Начните с открытия митохондриальных изображений на рисунке J2.1.0. Разделяйте стопки позиций в зависимости от поля зрения, перейдя в строку меню и нажав на «Изображение». Затем перейдите в раздел «Дублировать», «Введите фрагмент» или «Номер кадра» и нажмите «ОК». Далее, нарисуйте область интереса вокруг клетки с помощью инструмента «Свободное выделение».
Чтобы запустить макрос, откройте Image J, перейдите в строку меню и нажмите «Плагины», «Макросы» и «Выполнить». Затем выберите «Очистить фон» и «Сохранить макрос» изображения. Чтобы определить размер в пикселях и глубину вокселя, откройте Изображение J и выберите Изображение.
Откройте строку меню, выберите «Изображение» и нажмите «Свойства». Определив размер пикселя и глубину воксела, нарисуйте область интереса, охватывающую всю ячейку, с помощью инструмента «Свободное выделение», чтобы включить всю ячейку во все 15 кадров. Перейдите в строку меню, нажмите «Плагины», «Макросы», выберите «Очистить фон» и «Сохранить макрос изображения».
Выберите нужную папку для сохранения и нажмите «Сохранить», чтобы сохранить файл в формате TIFF. Затем создайте три основные папки под названием «Все дорожки», «Перинуклеарные дорожки» и «Телеядерные дорожки». Создайте пронумерованную подпапку для каждого изображения для обработки в каждой основной папке, начиная с одной.
Добавьте копию двух дополнительных файлов рутинной оптимизации в каждую папку с изображением. Чтобы определить или изменить версию файла коврика по умолчанию, перейдите на вкладку «Главная» в разделе «Окружающая среда» и нажмите «Настройки». Затем выберите MATLAB.
Откройте программное обеспечение MATLAB на компьютере, перейдите в строку меню, выберите приложения и откройте Mitometer. Выберите Start 3D и установите размер пикселя 0,1395089 микрометра, время между кадрами — 15 секунд, количество z-плоскостей — 8, а осевое расстояние между z-плоскостями — 0,418809 микрометра. Выберите изображения для ввода.

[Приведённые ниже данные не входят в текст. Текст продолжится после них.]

-- pv_equiv track=rewrite | github.com/ads1deep/Rutgers-CompSci | OOP - Python/PA3/problem1.py | num_double_letters
-- ===== SOURCE A (Python) =====
-- def num_double_letters(astr):
--     '''counts number of double letters in input string'''
--     empty=""
--     if astr == empty or len(astr) == 1: #base case
--         return 0
--     elif len(astr) == 2:
--         if astr[0] == astr[1]: #second base case
--             return 1
--         else:
--             return 0
--     elif astr[0] != astr[1]: #take latter part
--         ret_str=astr[1:]
--         return 0 + num_double_letters(ret_str)
--     elif astr[0] == astr[1]:
--         ret_str=astr[2:]  #take letter skipping 2
--         return 1 + num_double_letters(ret_str)
-- ===== SOURCE B (Python) =====
-- def num_double_letters(astr):
--     '''counts number of double letters in input string'''
--     count = 0
--     i = 0
--     n = len(astr)
--     while i + 1 < n:
--         if astr[i] == astr[i + 1]:
--             count += 1
--             i += 2
--         else:
--             i += 1
--     return count
-- ===== Notes on version B (the rewrite author's own statement) =====
-- stated objective: faster
-- what changed: Replaces A's recursion that copies a string slice at every step with a single index-based while loop over the original string (skip 2 on a match, else 1), removing all slice copies and the recursion.
import Mathlib
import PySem

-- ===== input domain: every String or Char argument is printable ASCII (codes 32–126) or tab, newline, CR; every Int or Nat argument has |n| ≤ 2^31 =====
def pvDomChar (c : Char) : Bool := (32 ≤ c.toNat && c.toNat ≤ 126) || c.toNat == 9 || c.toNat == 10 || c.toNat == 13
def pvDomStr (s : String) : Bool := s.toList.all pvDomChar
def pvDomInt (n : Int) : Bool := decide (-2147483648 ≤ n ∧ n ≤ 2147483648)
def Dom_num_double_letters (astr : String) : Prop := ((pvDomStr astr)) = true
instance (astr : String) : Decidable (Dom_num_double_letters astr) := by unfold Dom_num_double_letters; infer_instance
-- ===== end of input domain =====

-- B replaces A's slice-copying recursion with a single index-based loop counting
-- non-overlapping double letters (faster in a timing run; no slice copies).

-- ===== PORT A =====
-- A's recursion on the string, case by case in A's branch order; astr[1:] / astr[2:]
-- become the tails of the char list (exact for these nonnegative slices).
def numDLRecA : List Char → Int
  | [] => 0
  | [_] => 0
  | [a, b] => if a = b then 1 else 0
  | a :: b :: c :: rest =>
      if a ≠ b then 0 + numDLRecA (b :: c :: rest)
      else 1 + numDLRecA (c :: rest)

def num_double_letters (astr : String) : Int := numDLRecA astr.toList

-- ===== PORT B =====
-- B's while loop: index i over the fixed char list, skip 2 on a match else 1.
def numDLLoopB (s : List Char) (i : Nat) (count : Int) : Int :=
  if h : i + 1 < s.length then
    if s[i] = s[i + 1] then numDLLoopB s (i + 2) (count + 1)
    else numDLLoopB s (i + 1) count
  else count
termination_by s.length - i

def num_double_letters_alt (astr : String) : Int := numDLLoopB astr.toList 0 0

-- ===== PRECONDITION & SPEC =====
def Spec_num_double_letters (astr : String) (out : Int) : Prop := out = num_double_letters_alt astr
instance (astr : String) (out : Int) : Decidable (Spec_num_double_letters astr out) := by unfold Spec_num_double_letters; infer_instance

-- ===== CLAIM (what is proved, stated in full; the proofs are below) =====
def Claim_equal_num_double_letters : Prop := ∀ (astr : String), Dom_num_double_letters astr → Spec_num_double_letters astr (num_double_letters astr)

-- ===== LEMMAS AND PROOFS =====
theorem numDLRecA_eq (a : Char) (rest : List Char) :
    numDLRecA (a :: a :: rest) = 1 + numDLRecA rest := by
  cases rest with
  | nil => simp [numDLRecA]
  | cons c t => cases t <;> simp [numDLRecA]

theorem numDLRecA_ne (a b : Char) (rest : List Char) (h : a ≠ b) :
    numDLRecA (a :: b :: rest) = numDLRecA (b :: rest) := by
  cases rest with
  | nil => simp [numDLRecA, h]
  | cons c t => cases t <;> simp [numDLRecA, h]

theorem numDLLoopB_eq_drop (s : List Char) (i : Nat) (count : Int) :
    numDLLoopB s i count = count + numDLRecA (s.drop i) := by
  by_cases h : i + 1 < s.length
  · have hi : i < s.length := by omega
    have hdrop : s.drop i = s[i] :: s[i+1] :: s.drop (i + 2) := by
      rw [List.drop_eq_getElem_cons hi, List.drop_eq_getElem_cons h]
    by_cases heq : s[i] = s[i+1]
    · rw [numDLLoopB]
      simp only [h, heq, dif_pos, if_pos]
      rw [numDLLoopB_eq_drop s (i + 2) (count + 1), hdrop, ← heq, numDLRecA_eq]
      ring
    · rw [numDLLoopB]
      simp only [h, heq, dif_pos, if_neg, not_false_iff]
      rw [numDLLoopB_eq_drop s (i + 1) count, hdrop,
        List.drop_eq_getElem_cons h, numDLRecA_ne _ _ _ heq]
  · rw [numDLLoopB]
    simp only [h, dif_neg, not_false_iff]
    have : (s.drop i).length ≤ 1 := by simp; omega
    rcases hd : s.drop i with _ | ⟨x, _ | _⟩ <;> simp_all [numDLRecA]
termination_by s.length - i

-- ===== VERDICT (by name: the statement is the Claim_ definition above) =====
theorem num_double_letters_spec : Claim_equal_num_double_letters := by
  intro astr _
  unfold Spec_num_double_letters num_double_letters num_double_letters_alt
  rw [numDLLoopB_eq_drop]
  simp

Теперь перейдите в боковое меню «Митометр», выберите «Изображение» и нажмите «Выбрать выделенное». Перейдите в строку меню митометра, выберите «Выбрать треки», а затем «Просмотры треков». Затем выберите один из вариантов «Все треки», «Телеядерный» или «Перинуклеарный».
Сохраните результаты в текстовый файл, выбрав Сохранить в txt, и распакуйте файлы результатов в созданные папки. Подготовьте файл randomization xlsx, в котором содержится ключ для кодирования изображения. Вставьте последовательность последовательных целых чисел, начиная с единицы, в столбец A, заполните столбец B буквенно-цифровыми символами, которые составляют аналитические переменные.
Дважды щелкните по исполняемому файлу mlx, введите количество папок, нажмите «Указать каталог папки» и выберите «Сохранить каталог». Выберите имя таблицы в выходном файле и нажмите кнопку Выполнить. После этого проведите необходимый статистический анализ.
Представлены репрезентативные изображения митохондрий после лечения, соответствующие поверхностные графики и автоматизированная сегментация. Значительное уменьшение средней длины митохондрий наблюдалось в клетках, обработанных AM580. Площадь митохондриальной поверхности значительно уменьшалась в клетках, обработанных AM580 и BMS493.
Нормализованная по объему митохондрий интенсивность ТМРМ показала достоверное снижение в клетках, обработанных ретиноевой кислотой и CH55.